Usage is simply ./split_postgres_dump.pl yourdumpfile.pg, which will then create two new files, yourdumpfile.pg.pre and yourdumpfile.pg.post. It doesn't produce perfectly formatted files, but it gets the job done!

It's a small script, so it has no bug tracker, git repo, etc. but it does have a small wiki page at http://bucardo.org/wiki/Split_postgres_dump from which you can download the latest version.

Future versions of pg_dump will allow you to break things into pre and post data sections with flags, but until then, I hope somebody finds this script useful.

Update: There is now a git repo:
git clone git://bucardo.org/split_postgres_dump.git

10 comments:

Richard (Yen) said...

This is very useful, especially for setting up slony log shipping. The slony1_dump.sql script does a data dump, which needs to be applied against a schema dump. However, `pg_dump --schema-only` produces the pre- and post-data commands in one file, the foreign keys are applied immediately, causing the re-load of data to fail. I've been doing schema split by hand up until now (split the schema file at the first "ALTER TABLE .* ADD CONSTRAINT" command, but I think this script will make things go a lot faster.

Jeff Davis said...

That's very useful.

Other things that might be helpful would be to:
* Optionally restore indexes using CREATE INDEX CONCURRENTLY.
* Optionally separate constraints into a separate phase. This may be useful when you want to restart the application ASAP, and you need the constraints to be active, but you may be able to live without non-constraint indexes for a while.

Grzegorz J said...

just dump it in tar format, and you'll get everything chopped apart.

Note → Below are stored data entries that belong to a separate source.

theorem pv_main : ∀ (results : List (List (List (String × String × String))))
    (st : PySem.Dict String Int × PySem.Dict String (PySem.Dict String Int)),
    st.1.keys.Nodup → st.2.keys.Nodup →
    (∀ f, (st.2.getD f PySem.Dict.empty).keys.Nodup) →
    results.foldl (fun st res =>
      let r := count_sub_results res
      (pvCounterUpdate st.1 r.1,
       r.2.items.foldl (fun oc p => oc.modify p.1 PySem.Dict.empty (fun d => pvCounterUpdate d p.2)) st.2))
      st
    = results.foldl (fun st res =>
        res.foldl (fun st line =>
          line.foldl (fun st t =>
            (st.1.modify t.1 0 (· + 1),
             st.2.modify t.1 PySem.Dict.empty (fun d => d.modify t.2.1 0 (· + 1)))) st) st) st := by
  intro results
  induction results with
  | nil => intro st _ _ _; rfl
  | cons res rest ih =>
      rintro ⟨c, oc⟩ hc hoc hin
      simp only [List.foldl_cons]
      rw [pv_step_eq res c oc hc hoc hin]
      obtain ⟨h1, h2, h3⟩ := pv_step_inv res c oc hc hoc hin
      have hst : res.foldl (fun st line =>
            line.foldl (fun st t =>
              (st.1.modify t.1 0 (· + 1),
               st.2.modify t.1 PySem.Dict.empty (fun d => d.modify t.2.1 0 (· + 1)))) st) (c, oc)
          = (res.flatten.foldl (fun c t => c.modify t.1 0 (· + 1)) c,
             res.flatten.foldl (fun oc t => oc.modify t.1 (PySem.Dict.empty : PySem.Dict String Int) (fun d => d.modify t.2.1 0 (· + 1))) oc) :=
        pv_foldl_pair_flatten (fun (c : PySem.Dict String Int) (t : String × String × String) => c.modify t.1 0 (· + 1))
          (fun (oc : PySem.Dict String (PySem.Dict String Int)) t => oc.modify t.1 PySem.Dict.empty (fun d => d.modify t.2.1 0 (· + 1)))
          res c oc
      rw [hst]
      exact ih _ h1 h2 h3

Greg Sabino Mullane said...

Jeff Davis-

Good ideas. I guess maybe I should put this script into git after all. :)

Greg Sabino Mullane said...

Grzegorz J-

That doesn't really help for the use cases the script was written for.

Greg Sabino Mullane said...

Okay, now in git at github:

http://github.com/bucardo/Split_postgres_dump

Richard Huxton said...

I've got a similar gadget I use here, but it's a schema exploder. You run a --schema-only dump through it and get a directory structure:
[schema]/[object-type]/[name]
e.g.
lookups/table/country_names

Each file has creation / adjustment sections. Hadn't thought about having an option to separate them.

I mainly use it so I have something diff/grep friendly to play with when looking at schema changes.

Andrew said...

Splitting a dump is totally trivial with a custom format dump, with or without data members. You use the --list and --use-list pieces of pg_restore plus a tiny bit of perl (or sed) glue. You're not using custom format dumps? Well, quite apart from this you're also depriving yourself of the possibility to use parallel pg_restore.

Greg Sabino Mullane said...

Andrew:

Not to minimize my own efforts, but this script *is* "a tiny bit of perl (or sed) glue" :) I'm all for custom formats: the process just becomes pg_format --schema-only dumpfile > newdumpfile; ./split_postgres_dump.pl newdumpfile. Of course, pg_dumpall doesn't do custom formats...

Tobias said...

@ Richard Huxton:
Richard, can you give some more details of the scripts your are using to do that kind of 'schema explode'? It sounds like this is actually something I was looking for since years to integrate postgresql development into an SVN.